+1, 

 

Simon has hit the mark on this..

 

Only thing I can add is the DR plan is not the BCP plan. But BCP drives
DR Planning, and should have been completed well before DR planning is
started. 

 

Again what can the business tolerate in downtime before they are out of
business. For some its hours, others days, and even others minutes. 

 

Z

 

Edward Ziots

CISSP,MCSA,MCP+I,Security +,Network +,CCA

Network Engineer

Lifespan Organization

401-639-3505

[email protected]

 

From: Simon Butler [mailto:[email protected]] 
Sent: Thursday, June 24, 2010 3:20 PM
To: NT System Admin Issues
Subject: RE: DR Plan

 

DR plans is something I hear about a lot, but I am of the opinion that
IT are the wrong people to drive this. 

DR should be part of the business, and the business needs to tell IT
what they need. 

IT cannot make the decision on what is and is not important. Do you know
how much downtime you can tolerate as a business? 

 

However the starting point I always make is the same. It is a DR plan of
sorts, one that is already in place and that most staff will know at
least the basics of. It is something that many overlook. 

 

Simply, what do you do in the event of a power failure?

 

That will give you a good grounding as to what sort of things have to be
considered. If the business has justified the outlay for a UPS that
requires its own room and a generator the size of a small van in the car
park, then you may have an idea of the kind of business continuity that
may well be required. 

 

You then look at the location. What I would have in a plan for a company
in the centre of London is very different to what I would have in the
Scottish mountains. 

 

Although the fact that many people in IT don't know where to start is a
good thing, because that means their business haven't made the decisions
and it needs to be pushed back to them. For some reason it is thought
that DR is just about IT, but it isn't. IT is just the facilitator.  In
effect, the business is their client and as such their business needs to
make the decisions. Only then can IT turn round and say "we can do that,
but it will cost you X", and it is seen as part of the overall business
continuity, which will need to involve telephones, buildings, access
etc. 

 

Although the best DR plan I have ever seen was summed up in two words -
Go Home. 
They were located in central London, inside the former terrorist road
block area. As such their entire IT environment was configured so that
the business continuity plan didn't have to be activated, it was already
in progress. Staff simply had to relocate.

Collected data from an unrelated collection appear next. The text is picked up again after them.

lemma groupA (gt : List Int) (pids : List String) (h : pids.length ≤ gt.length) :
    group_gt gt pids
      = (PySem.List.sorted (PySem.Set.ofList pids) (fun k => k)).map
          (fun k => counterTop (labelsOf (pids.zip gt) k)) := by
  show List.foldl (fun acc kv => acc ++ [counterTop kv.2]) []
      ((List.foldl
          (fun d i => d.modify (PySem.List.pyGetD pids i "") []
            (fun v => v ++ [PySem.List.pyGetD gt i 0]))
          (List.foldl (fun d k => d.insert k ([] : List Int)) PySem.Dict.empty
            (PySem.List.sorted (PySem.Set.ofList pids) (fun k => k)))
          (PySem.List.pyRange 0 (PySem.List.len pids))).items)
    = _
  set keys := PySem.List.sorted (PySem.Set.ofList pids) (fun k => k) with hkeysdef
  set dic0 := List.foldl (fun d k => d.insert k ([] : List Int)) PySem.Dict.empty keys with hdic0
  have hknd : keys.Nodup := keys_nodup pids
  have hitems0 : dic0.items = keys.map (fun k => (k, ([] : List Int))) := by
    rw [hdic0]
    have := PySem.Dict.items_foldl_insert_fresh (ν := List Int) keys (fun k => k)
      (fun _ => ([] : List Int)) PySem.Dict.empty (by intro a _; simp) (by simpa using hknd)
    simpa [PySem.Dict.empty] using this
  have hkeys0 : dic0.keys = keys := by
    show dic0.items.map (fun p => p.1) = keys
    rw [hitems0, List.map_map]
    simp [Function.comp_def]
  have hget0 : ∀ k : String, dic0.getD k [] = [] := by
    intro k
    by_cases hk : k ∈ keys
    · have hmem : (k, ([] : List Int)) ∈ dic0.items := by
        rw [hitems0]; exact List.mem_map.mpr ⟨k, hk, rfl⟩
      exact PySem.Dict.getD_of_mem_items dic0 hmem (by rw [hkeys0]; exact hknd) []
    · refine PySem.Dict.getD_of_not_contains dic0 [] ?_
      rw [← Bool.not_eq_true]
      intro hc
      exact hk (by rw [← hkeys0]; exact (PySem.Dict.contains_iff_mem_keys dic0 k).mp hc)
  have hloop : (PySem.List.pyRange 0 (PySem.List.len pids)).foldl
        (fun d i => d.modify (PySem.List.pyGetD pids i "") []
          (fun v => v ++ [PySem.List.pyGetD gt i 0])) dic0
      = (pids.zip gt).foldl (fun d p => d.modify p.1 [] (fun v => v ++ [p.2])) dic0 :=
    foldl_pyRange_zip (fun d a b => d.modify a [] (fun v => v ++ [b])) pids gt dic0 h
  rw [hloop]
  set dic := (pids.zip gt).foldl (fun d p => d.modify p.1 [] (fun v => v ++ [p.2])) dic0 with hdic
  have hkeysd : dic.keys = keys := by
    rw [hdic]
    have := PySem.Dict.keys_foldl_modify_key (pids.zip gt) (fun p => p.1)
      ([] : List Int) (fun _ p v => v ++ [p.2]) dic0
    rw [this, hkeys0, List.map_fst_zip h]
    exact set_update_of_forall_mem pids (by
      intro x hx
      rw [hkeysdef, PySem.List.mem_sorted]
      exact (PySem.Set.mem_ofList pids x).mpr hx)
  have hndd : dic.keys.Nodup := by rw [hkeysd]; exact hknd
  have hgetd : ∀ k : String, dic.getD k [] = labelsOf (pids.zip gt) k := by
    intro k
    rw [hdic, PySem.Dict.getD_foldl_modify_append, hget0, labelsOf]
    simp
  have hitemsd : dic.items = keys.map (fun k => (k, labelsOf (pids.zip gt) k)) := by
    rw [PySem.Dict.items_eq_map_keys dic hndd ([] : List Int), hkeysd]
    apply List.map_congr_left
    intro k _
    rw [hgetd]
  rw [hitemsd]
  have hfin := PySem.List.foldl_append_singleton_eq_map (fun kv : String × List Int => counterTop kv.2)
    (keys.map (fun k => (k, labelsOf (pids.zip gt) k))) []
  simpa using hfin

-- ---- B-side: stability of the sort ----

lemma insertBy_filter (k : String) (x : String × Int) :
    ∀ (acc : List (String × Int)), acc.Pairwise (fun a b => a.1 ≤ b.1) →
      (PySem.List.insertBy (fun a b => decide (a.1 < b.1)) x acc).filter (fun p => p.1 == k)
        = acc.filter (fun p => p.1 == k) ++ (if x.1 == k then [x] else []) := by
  intro acc
  induction acc with
  | nil =>
      intro _
      by_cases hxk : x.1 = k <;> simp [PySem.List.insertBy, hxk]
  | cons y ys ih =>
      intro hp
      have hys : ys.Pairwise (fun a b => a.1 ≤ b.1) := hp.tail
      have hyall : ∀ z ∈ ys, y.1 ≤ z.1 := (List.pairwise_cons.mp hp).1
      simp only [PySem.List.insertBy]
      split
      · rename_i hlt
        have hxy : x.1 < y.1 := of_decide_eq_true hlt
        by_cases hxk : x.1 = k
        · have hfil : (y :: ys).filter (fun p => p.1 == k) = [] := by
            apply List.filter_eq_nil_iff.mpr
            intro z hz
            have hyz : y.1 ≤ z.1 := by
              rcases List.mem_cons.mp hz with h | h
              · rw [h]
              · exact hyall z h
            have hk : k < z.1 := lt_of_lt_of_le (hxk ▸ hxy) hyz
            simpa using ne_of_gt hk
          simp [hfil, hxk]
        · simp [List.filter_cons, hxk]
      · rw [List.filter_cons, List.filter_cons, ih hys]
        by_cases hyk : (y.1 == k) = true <;> simp [hyk]

lemma filter_sorted (k : String) (l : List (String × Int)) :
    (PySem.List.sorted l (fun p => p.1)).filter (fun p => p.1 == k)
      = l.filter (fun p => p.1 == k) := by
  induction l using List.reverseRecOn with
  | nil => rfl
  | append_singleton t x ih =>
      have hsorted : PySem.List.sorted (t ++ [x]) (fun p => p.1)
          = PySem.List.insertBy (fun a b => decide (a.1 < b.1)) x
              (PySem.List.sorted t (fun p => p.1)) := by
        rw [PySem.List.sorted_eq_foldl_insertBy, PySem.List.sorted_eq_foldl_insertBy,
          List.foldl_append]
        rfl
      rw [hsorted, insertBy_filter k x _ (PySem.List.sorted_pairwise t (fun p => p.1)), ih,
        List.filter_append]
      simp [List.filter_cons]

-- a ≤-sorted list whose minimum key is k splits into its k-run and the rest
lemma filter_split (k : String) :
    ∀ (q : List (String × Int)), q.Pairwise (fun a b => a.1 ≤ b.1) →
      (∀ p ∈ q, k ≤ p.1) →
      q = q.filter (fun p => p.1 == k) ++ q.filter (fun p => !(p.1 == k)) := by
  intro q
  induction q with
  | nil => intro _ _; rfl
  | cons p q' ih =>
      intro hq hmin
      by_cases hpk : (p.1 == k) = true
      · have hrec := ih hq.tail (fun z hz => hmin z (List.mem_cons_of_mem _ hz))
        calc p :: q'
            = p :: (q'.filter (fun p => p.1 == k) ++ q'.filter (fun p => !(p.1 == k))) := by
              rw [← hrec]
          _ = (p :: q').filter (fun p => p.1 == k) ++ (p :: q').filter (fun p => !(p.1 == k)) := by
              simp [hpk]
      · have hplt : k < p.1 :=
          lt_of_le_of_ne (hmin p (by simp)) (fun hh => hpk (by simp [hh.symm]))
        have hall : ∀ z ∈ q', (z.1 == k) = false := by
          intro z hz
          have h1 : p.1 ≤ z.1 := (List.pairwise_cons.mp hq).1 z hz
          have h2 : k < z.1 := lt_of_lt_of_le hplt h1
          simpa using ne_of_gt h2
        have hf1 : q'.filter (fun p => p.1 == k) = [] :=
          List.filter_eq_nil_iff.mpr (fun z hz => by simp [hall z hz])
        have hf2 : q'.filter (fun p => !(p.1 == k)) = q' :=
          List.filter_eq_self.mpr (fun z hz => by simp [hall z hz])
        simp [hpk, hf1, hf2]

-- a key-sorted list is the concatenation of its per-key filters, over any strictly
-- increasing key list covering it
lemma sorted_flat :
    ∀ (ks : List String) (q : List (String × Int)),
      ks.Pairwise (· < ·) →
      q.Pairwise (fun a b => a.1 ≤ b.1) →
      (∀ p ∈ q, p.1 ∈ ks) →
      q = ks.flatMap (fun k => q.filter (fun p => p.1 == k)) := by
  intro ks
  induction ks with
  | nil =>
      intro q _ _ hmem
      cases q with
      | nil => rfl
      | cons p _ => exact absurd (hmem p (by simp)) (by simp)
  | cons k ks' ih =>
      intro q hks hq hmem
      have hklt : ∀ k' ∈ ks', k < k' := (List.pairwise_cons.mp hks).1
      have hmin : ∀ p ∈ q, k ≤ p.1 := by
        intro p hp
        rcases List.mem_cons.mp (hmem p hp) with hh | hh
        · exact le_of_eq hh.symm
        · exact le_of_lt (hklt p.1 hh)
      have hsplit := filter_split k q hq hmin
      set r := q.filter (fun p => !(p.1 == k)) with hrdef
      have hr : ∀ k' ∈ ks',
          r.filter (fun p => p.1 == k') = q.filter (fun p => p.1 == k') := by
        intro k' hk'
        rw [hrdef, List.filter_filter]
        apply List.filter_congr
        intro p _
        by_cases hp : (p.1 == k') = true
        · have hpk' : p.1 = k' := by simpa using hp
          have hne : (p.1 == k) = false := by
            simp only [beq_eq_false_iff_ne, ne_eq, hpk']
            exact fun hkk => absurd (hklt k' hk') (by rw [hkk]; exact lt_irrefl _)
          simp [hp, hne]
        · simp [hp]
      have hrec : r = ks'.flatMap (fun k' => r.filter (fun p => p.1 == k')) := by
        refine ih r hks.tail (List.Pairwise.sublist List.filter_sublist hq) ?_
        intro p hp
        have hpq : p ∈ q := List.mem_of_mem_filter hp
        have hpne : (p.1 == k) = false := by
          have := List.of_mem_filter hp
          simpa using this
        rcases List.mem_cons.mp (hmem p hpq) with hh | hh
        · exact absurd hh (by simpa using hpne)
        · exact hh
      calc q = q.filter (fun p => p.1 == k) ++ r := hsplit
        _ = q.filter (fun p => p.1 == k)
              ++ ks'.flatMap (fun k' => q.filter (fun p => p.1 == k')) := by
            rw [hrec, flatMap_congr_mem ks' hr]
        _ = (k :: ks').flatMap (fun k' => q.filter (fun p => p.1 == k')) := by
            rw [List.flatMap_cons]
-- pv_equiv track=rewrite | github.com/1414vo/DIS-Radiomic-Features | src/utils.py | get_feature_groups
-- ===== SOURCE A (Python) =====
-- from typing import List, Dict, Tuple
--
-- def get_feature_groups(feature_names: List[str]) -> Dict[str, List[str]]:
--     """
--     Assuming a feature name of "original_GROUP_NAME", recovers
--     the features split by group.
--
--     Parameters
--     ----------
--     feature_names: list[str]
--         A list of feature names
--
--     Returns
--     -------
--     dict[str, list[str]]
--         A dictionary containing the list of features per group.
--     """
--     feature_groups = {}
--     for feature in feature_names:
--         feature_split = feature.split("_")
--         # Capitalize group name
--         group_name = feature_split[1].upper()
--
--         if group_name not in feature_groups:
--             feature_groups[group_name] = []
--         feature_groups[group_name].append(feature)
--
--     return feature_groups
-- ===== SOURCE B (Python) =====
-- def get_feature_groups(feature_names):
--     """Group feature names by split('_')[1].upper(): dedup of keys in first-occurrence
--     order, then one filter pass per group (instead of incremental dict building)."""
--     def key(feature):
--         return feature.split("_")[1].upper()
--     groups = list(dict.fromkeys(key(f) for f in feature_names))
--     return {k: [f for f in feature_names if key(f) == k] for k in groups}
-- ===== Notes on version B (the rewrite author's own statement) =====
-- stated objective: alternative
-- what changed: Replaces A's single-pass incremental dict build (insert-empty-then-append per element) with a two-phase plan: first the deduplicated list of group keys in first-occurrence order, then one filter comprehension per key.
import Mathlib
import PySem

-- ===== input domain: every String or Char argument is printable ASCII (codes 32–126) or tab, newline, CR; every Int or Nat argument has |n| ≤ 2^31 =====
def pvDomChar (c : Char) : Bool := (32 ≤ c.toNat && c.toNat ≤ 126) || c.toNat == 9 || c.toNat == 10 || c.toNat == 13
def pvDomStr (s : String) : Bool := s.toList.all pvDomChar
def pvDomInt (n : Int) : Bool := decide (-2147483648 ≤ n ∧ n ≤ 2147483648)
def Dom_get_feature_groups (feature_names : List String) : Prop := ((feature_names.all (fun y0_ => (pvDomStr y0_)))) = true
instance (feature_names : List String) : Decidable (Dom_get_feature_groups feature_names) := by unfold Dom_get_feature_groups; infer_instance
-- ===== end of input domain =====

-- B replaces A's incremental dict building with "dedup the keys, then one filter per key";
-- same return value on all inputs where A returns (alternative decomposition, not faster).

-- shared key extraction: feature.split("_")[1].upper(). Python raises IndexError when the
-- split has fewer than 2 parts (pyGet? = none); those inputs are excluded by Pre_ below,
-- and the port uses "" there (unreachable under Pre_).
def groupKey (feature : String) : String :=
  PySem.Str.upper ((PySem.List.pyGet? ((PySem.Str.split? feature "_").getD []) 1).getD "")

-- ===== PORT A =====
def get_feature_groups (feature_names : List String) : List (String × List String) :=
  (feature_names.foldl (fun fg feature =>
      let group_name := groupKey feature
      let fg := if fg.contains group_name then fg else fg.insert group_name ([] : List String)
      fg.modify group_name [] (fun l => l ++ [feature]))
    (PySem.Dict.empty : PySem.Dict String (List String))).items

-- ===== PORT B =====
def get_feature_groups_alt (feature_names : List String) : List (String × List String) :=
  let groups := PySem.List.dedup (feature_names.map groupKey)
  groups.map (fun k => (k, feature_names.filter (fun f => groupKey f == k)))

-- ===== PRECONDITION & SPEC =====
-- Pre_ excludes exactly the feature names with no '_' , on which Python A raises IndexError.
def Pre_get_feature_groups (feature_names : List String) : Prop :=
  ∀ f ∈ feature_names, 2 ≤ ((PySem.Str.split? f "_").getD []).length
instance (feature_names : List String) : Decidable (Pre_get_feature_groups feature_names) := by unfold Pre_get_feature_groups; infer_instance

def pvWitness_get_feature_groups : List String := ["original_glcm_Contrast", "original_GLCM_Idm", "original_shape_Volume"]

def Spec_get_feature_groups (feature_names : List String) (out : List (String × List String)) : Prop := out = get_feature_groups_alt feature_names
instance (feature_names : List String) (out : List (String × List String)) : Decidable (Spec_get_feature_groups feature_names out) := by unfold Spec_get_feature_groups; infer_instance

-- ===== CLAIM (what is proved, stated in full; the proofs are below) =====
def Claim_equal_get_feature_groups : Prop := ∀ (feature_names : List String), Dom_get_feature_groups feature_names → Pre_get_feature_groups feature_names → Spec_get_feature_groups feature_names (get_feature_groups feature_names)

-- ===== LEMMAS AND PROOFS =====

-- A's "insert [] if absent, then append" step is exactly Dict.modify with default [].
theorem step_eq_modify (fg : PySem.Dict String (List String)) (g f : String) :
    (if fg.contains g then fg else fg.insert g ([] : List String)).modify g []
        (fun l => l ++ [f])
      = fg.modify g [] (fun l => l ++ [f]) := by
  by_cases h : fg.contains g
  · simp [h]
  · simp only [h, Bool.false_eq_true, if_false]
    rw [PySem.Dict.modify, PySem.Dict.modify, PySem.Dict.getD_insert_self,
        PySem.Dict.insert_insert_self]
    have hg : fg.getD g [] = [] := by
      have : fg.get? g = none := by
        rw [← Option.not_isSome_iff_eq_none, ← PySem.Dict.contains_eq_isSome_get?]
        simp [h]
      simp [PySem.Dict.getD, this]
    rw [hg]

-- The grouping fold's items ARE "deduped keys, each paired with its filter".
theorem items_grouped (fns : List String) :
    (fns.foldl (fun fg feature => fg.modify (groupKey feature) [] (fun l => l ++ [feature]))
      (PySem.Dict.empty : PySem.Dict String (List String))).items
    = (PySem.List.dedup (fns.map groupKey)).map
        (fun k => (k, fns.filter (fun f => groupKey f == k))) := by
  set d := fns.foldl (fun fg feature => fg.modify (groupKey feature) [] (fun l => l ++ [feature]))
      (PySem.Dict.empty : PySem.Dict String (List String)) with hd
  have hnd : d.keys.Nodup := by
    rw [hd]
    exact PySem.Dict.nodup_keys_foldl_modify_key fns groupKey [] (fun d x l => l ++ [x]) _
      (by simp [PySem.Dict.keys_empty])
  have hkeys : d.keys = PySem.List.dedup (fns.map groupKey) := by
    rw [hd, PySem.Dict.keys_foldl_modify_key]
    simp [PySem.Dict.keys_empty, PySem.List.dedup_eq_ofList, PySem.Set.update,
      PySem.Set.ofList_eq_foldl]
  have hgetD : ∀ c, d.getD c [] = fns.filter (fun f => groupKey f == c) := by
    intro c
    have hm : d = (fns.map (fun f => (groupKey f, f))).foldl
        (fun d p => d.modify p.1 [] (fun l => l ++ [p.2])) PySem.Dict.empty := by
      rw [hd, List.foldl_map]
    rw [hm, PySem.Dict.getD_foldl_modify_append]
    simp [List.filter_map, Function.comp_def]
  rw [PySem.Dict.items_eq_map_keys d hnd [], hkeys]
  exact List.map_congr_left (fun k _ => by rw [hgetD k])

-- ===== VERDICT (by name: the statement is the Claim_ definition above) =====
theorem get_feature_groups_spec : Claim_equal_get_feature_groups := by
  intro fns _ _
  show get_feature_groups fns = get_feature_groups_alt fns
  show (fns.foldl (fun fg feature =>
      (if fg.contains (groupKey feature) then fg
       else fg.insert (groupKey feature) ([] : List String)).modify
        (groupKey feature) [] (fun l => l ++ [feature])) PySem.Dict.empty).items
    = (PySem.List.dedup (fns.map groupKey)).map
        (fun k => (k, fns.filter (fun f => groupKey f == k)))
  have h1 : fns.foldl (fun fg feature =>
        (if fg.contains (groupKey feature) then fg
         else fg.insert (groupKey feature) ([] : List String)).modify
          (groupKey feature) [] (fun l => l ++ [feature])) PySem.Dict.empty
      = fns.foldl (fun fg feature =>
          fg.modify (groupKey feature) [] (fun l => l ++ [feature])) PySem.Dict.empty :=
    PySem.List.foldl_congr_mem _ _ _ _ (fun acc x _ => step_eq_modify acc (groupKey x) x)
  rw [h1]
  exact items_grouped fns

As long as they had the
internet, they could operate - all Citrix based with the servers outside
of London in a secure Data Centre called The Bunker. The company would
only lose printers, but even that was managed, with everything going
through an interim system for printing, so if the printers were not
available the jobs queued indefinitely for printing later. 

 

Simon.

 

 

--
Simon Butler
MVP: Exchange, MCSE
Sembee Ltd.

e: [email protected]
w: http://www.sembee.co.uk/
w: http://www.amset.info/

w: http://blog.sembee.co.uk/

Need cheap certificates for Exchange, compatible with Windows Mobile
5.0?
http://CertificatesForExchange.com/ for certificates from just $23.99.
Need a domain for your certificate? http://DomainsForExchange.net/ 

 

Exchange Resources: http://exbpa.com/ 

 

 

 

From: John Aldrich [mailto:[email protected]] 
Sent: 24 June 2010 19:01
To: NT System Admin Issues
Subject: RE: DR Plan

 

Let me know what you find. We have a D/R plan, of sorts, but I think
it's woefully inadequate, but like you, I don't really know where to
start.

 

  

 

From: Jay Dale [mailto:[email protected]] 
Sent: Thursday, June 24, 2010 11:23 AM
To: NT System Admin Issues
Subject: DR Plan

 

Hey all,

 

I've been assigned to create a DR plan for our company, but I've never
actually had to come up with one before.  Does anyone have any ideas,
templates, examples, or sites that can help me with this?  Basically it
needs to cover our current infrastructure, if we purchase a SAN in the
future, and if we change our existing backup strategy from a local
backup to an offsite replication backup.

 

Thanks!

 

Jay Dale

I.T. Manager, 3GiG

Mobile: 713.299.2541

Email: [email protected]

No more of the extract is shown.